Cet épisode, Florent Latrive le cite dans Du bon usage de la piraterie, tour d’horizon didactique et documenté des enjeux liés aux mutations actuelles de la propriété intellectuelle. Comme tant d’autres avant et après lui, Wolfgang n’a fait que céder à la pulsion d’appropriation inhérente à la connaissance et aux œuvres de l’esprit, au point de leur être même constitutive. Il n’y a pas de culture sans possibilité de la faire sienne, de la partager, de la commenter collectivement, de s’en inspirer ; et il ne saurait y avoir de création sans ce processus, puisque toute œuvre repose forcément sur ce que Léon Blum appelait déjà « tout l’actif préalable du travail humain ». « Il est vain de tenter de tracer une ligne de démarcation entre la production de connaissances et d’œuvres et leur consommation, écrit Latrive, les deux se mêlent en permanence. »

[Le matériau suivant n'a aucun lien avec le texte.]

-- pv_equiv track=rewrite | github.com/SaintAngeLs/teaching_r | test/testing_functions/spec1_test.py | get_month
-- ===== SOURCE A (Python) =====
-- def get_month(day):
--     months = {
--         1: "January",
--         2: "February",
--         3: "March",
--         4: "April",
--         5: "May",
--         6: "June",
--         7: "July",
--         8: "August",
--         9: "September",
--         10: "October",
--         11: "November",
--         12: "December"
--     }
--
--     if 1 <= day <= 365:
--         cumulative_days = [0, 31, 60, 91, 121, 152, 182, 213, 244, 274, 305, 335]
--         for month, cumulative_day in enumerate(cumulative_days, start=0):
--             if day <= cumulative_day:
--                 return months[month]
--         return months[12]  # December (day 365)
--     else:
--         return "Invalid day."
-- ===== SOURCE B (Python) =====
-- def get_month(day):
--     if not (1 <= day <= 365):
--         return "Invalid day."
--     names = ["January", "February", "March", "April", "May", "June",
--              "July", "August", "September", "October", "November", "December"]
--     cum = [0, 31, 60, 91, 121, 152, 182, 213, 244, 274, 305, 335]
--     # binary search (bisect_left): smallest lo with cum[lo] >= day, 12 if none
--     lo, hi = 0, 12
--     while lo < hi:
--         mid = (lo + hi) // 2
--         if cum[mid] < day:
--             lo = mid + 1
--         else:
--             hi = mid
--     return names[lo - 1]
-- ===== Notes on version B (the rewrite author's own statement) =====
-- stated objective: alternative
-- what changed: Replaces the dict plus linear scan over enumerated cumulative thresholds with a binary search (bisect_left) over the sorted threshold table, indexing a plain month-name list.
import Mathlib
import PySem

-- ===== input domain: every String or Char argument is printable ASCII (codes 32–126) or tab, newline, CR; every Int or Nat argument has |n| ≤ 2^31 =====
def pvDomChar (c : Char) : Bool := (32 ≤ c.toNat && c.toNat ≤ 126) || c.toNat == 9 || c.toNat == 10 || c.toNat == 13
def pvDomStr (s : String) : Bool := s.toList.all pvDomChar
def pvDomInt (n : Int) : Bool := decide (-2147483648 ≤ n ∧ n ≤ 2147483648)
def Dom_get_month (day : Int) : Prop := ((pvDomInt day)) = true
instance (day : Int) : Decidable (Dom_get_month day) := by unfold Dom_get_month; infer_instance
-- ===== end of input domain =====

-- B replaces A's dict + linear scan with a binary search over the threshold table (alternative; same behaviour).

-- ===== PORT A =====
def pvMonths : PySem.Dict Int String := PySem.Dict.ofList
  [(1, "January"), (2, "February"), (3, "March"), (4, "April"), (5, "May"), (6, "June"),
   (7, "July"), (8, "August"), (9, "September"), (10, "October"), (11, "November"), (12, "December")]

-- A's for-loop over enumerate(cumulative_days, start=0) with early return
def pvLoopA (day : Int) : List (Int × Int) → String
  | [] => pvMonths.getD 12 ""          -- return months[12]  (key always present)
  | (month, c) :: rest => if day ≤ c then pvMonths.getD month "" else pvLoopA day rest

def get_month (day : Int) : String :=
  if 1 ≤ day ∧ day ≤ 365 then
    pvLoopA day (PySem.List.enumerate [(0 : Int), 31, 60, 91, 121, 152, 182, 213, 244, 274, 305, 335] 0)
  else "Invalid day."

-- ===== PORT B =====
-- B's while-loop binary search; fuel bounds the iterations (hi - lo shrinks, 12 suffices; 16 for safety)
def pvBisect (cum : List Int) (day : Int) : Nat → Nat → Nat → Nat
  | 0, lo, _ => lo
  | fuel + 1, lo, hi =>
    if lo < hi then
      let mid := (lo + hi) / 2
      if cum.getD mid 0 < day then pvBisect cum day fuel (mid + 1) hi
      else pvBisect cum day fuel lo mid
    else lo

def get_month_alt (day : Int) : String :=
  if 1 ≤ day ∧ day ≤ 365 then
    let names := ["January", "February", "March", "April", "May", "June",
                  "July", "August", "September", "October", "November", "December"]
    let cum := [(0 : Int), 31, 60, 91, 121, 152, 182, 213, 244, 274, 305, 335]
    let lo := pvBisect cum day 16 0 12
    names.getD (lo - 1) ""
  else "Invalid day."

-- ===== PRECONDITION & SPEC =====
def Spec_get_month (day : Int) (out : String) : Prop := out = get_month_alt day
instance (day : Int) (out : String) : Decidable (Spec_get_month day out) := by unfold Spec_get_month; infer_instance

-- ===== CLAIM (what is proved, stated in full; the proofs are below) =====
def Claim_equal_get_month : Prop := ∀ (day : Int), Dom_get_month day → Spec_get_month day (get_month day)

-- ===== LEMMAS AND PROOFS =====
theorem get_month_eq_of_bounds (day : Int) (h1 : 1 ≤ day) (h2 : day ≤ 365) :
    get_month day = get_month_alt day := by
  interval_cases day <;> decide

-- ===== VERDICT (by name: the statement is the Claim_ definition above) =====
theorem get_month_spec : Claim_equal_get_month := by
  intro day _
  unfold Spec_get_month
  by_cases h : 1 ≤ day ∧ day ≤ 365
  · exact (get_month_eq_of_bounds day h.1 h.2).symm ▸ rfl
  · simp [get_month, get_month_alt, h]
-- pv_equiv track=rewrite | github.com/dl8sd11/online-judge | icpc-archive/3564.py | solve
-- ===== SOURCE A (Python) =====
-- def solve (x):
--     res = -1
--     par = [0, 0, 0, 0]
--
--     for mn in range(1, 1000):
--         pre11 = 0
--         for i in range(mn):
--             pre11 = pre11 * 10 + 1
--             pre11 %= x
--
--         suf11 = 0
--         pw = 1
--         for n in range(1, mn):
--             suf11 = suf11 * 10 + 1
--             suf11 %= x
--
--             pre11 = pre11 - pw + x
--             pre11 %= x
--
--             pw *= 10
--             pw %= x
--
--             m = mn - n
--
--             prexx = 0
--             for s in range(1, 10):
--                 prexx += pre11
--                 prexx %= x
--                 sufxx = 0
--                 for t in range(0, 10):
--                     num = prexx + sufxx
--                     num %= x
--                     if s != t:
--                         if num == 0 and (res == -1 or [par[1],par[0],par[3]] > [s,m,t]):
--                             res = num
--                             par = [m, s, n, t]
--                     sufxx += suf11
--                     sufxx %= x
--         if res != -1:
--             break
--     return par
-- ===== SOURCE B (Python) =====
-- def solve(x):
--     # Build each candidate integer s...s t...t directly and return the first
--     # divisible one in (s, m, t) lexicographic order; first feasible total
--     # length wins, [0, 0, 0, 0] if none up to 999 digits.
--     for mn in range(2, 1000):
--         for s in range(1, 10):
--             for m in range(1, mn):
--                 k = mn - m
--                 pre = s * ((10 ** m - 1) // 9) * 10 ** k
--                 rep_k = (10 ** k - 1) // 9
--                 for t in range(0, 10):
--                     if t != s and (pre + t * rep_k) % x == 0:
--                         return [m, s, k, t]
--     return [0, 0, 0, 0]
-- ===== Notes on version B (the rewrite author's own statement) =====
-- stated objective: simpler
-- what changed: Replaces A's rolling modular recurrences (repunit/power remainders updated in place) and its running lexicographic-minimum fold over all candidates of a length with direct construction of each candidate number s^m t^k and an early first-hit return in (s, m, t) lexicographic order.
-- outside the precondition, e.g. on solve(0): A raises ZeroDivisionError, B raises ZeroDivisionError
import Mathlib
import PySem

Parce qu’elle puise toujours dans un patrimoine collectif, l’œuvre, une fois divulguée, a vocation à y retourner. Cela ne signifie pas que son créateur n’a pas de droits sur elle, mais que ces droits sont d’une nature particulière : Latrive juge plus juste de parler d’une « copropriété » entre le créateur, ou le découvreur, et le public. Accorder à l’auteur un droit de propriété absolu sur sa production, ce serait instituer un univers des plus inquiétants : « On imagine ce que cela implique : aucun commentaire de texte, aucune analyse, aucune critique littéraire s’appuyant sur le texte lui-même... un monde à la Big Brother, où les œuvres nous “parleraient” toute la journée, sans que jamais nous puissions en parler. » Un monde où, par exemple, les héritiers d’Einstein pourraient interdire aux chercheurs de s’appuyer sur les travaux de leur aïeul pour explorer l’univers...
Pour prévenir de tels abus et favoriser le progrès des arts et des sciences, le régime de la propriété intellectuelle « s’est constitué comme un équilibre entre le droit des créateurs à bénéficier des fruits de leur travail, et celui de la société à bénéficier de la plus grande circulation des savoirs et de la culture ». Ce droit a toujours été fluctuant : « Un “pirate” n’est défini qu’en fonction des lois en place, variables dans le temps et l’espace. » Le tapage orchestré par les maisons de disques et pitoyablement relayé par les élus ne doit pas faire diversion : tandis que les majors tentent, par leur discours agressif et culpabilisateur, de convaincre le public que, comme le dit Eben Moglen, « pour assurer la survie de la civilisation, il faut terroriser des gamins de douze ans » en les traînant devant les tribunaux, Latrive dénonce ce qui se joue véritablement, c’est-à-dire la mise en coupe réglée de l’accès au savoir et à la culture : « L’équilibre originel est rompu et les titulaires de droits ne cessent d’étendre l’espace qu’ils contrôlent au détriment de la circulation des savoirs, analyse-t-il. La propriété intellectuelle, qui était un moyen au service de la création et de la diffusion des savoirs, est devenue une fin en soi. » Un seul exemple en forme de symbole : aux Etats-Unis, en 1998, Bill Clinton a signé un texte, rebaptisé « loi Mickey », prolongeant de vingt ans la durée du copyright, afin d’apaiser les sueurs froides de Disney à la perspective de voir sa créature-vedette tomber dans le domaine public. La signature en 1994, dans le cadre de l’OMC, des Accords des droits de propriété intellectuelle touchant au commerce (ADPIC) oblige tous les pays du monde qui n’en tenaient pas compte jusqu’ici (comme l’Inde, qui doit s’y plier depuis le 1er janvier 2005) à accepter les brevets, notamment sur les médicaments. Les ADPIC « harmonisent » toutes les législations en vigueur en matière de propriété intellectuelle - c’est-à-dire qu’ils les durcissent. Latrive attire aussi l’attention sur l’article II-17 du projet de Constitution européenne stipulant que « la propriété intellectuelle est protégée », sans davantage de précisions, ce qui ne contribue pas à nous rendre ce texte plus sympathique...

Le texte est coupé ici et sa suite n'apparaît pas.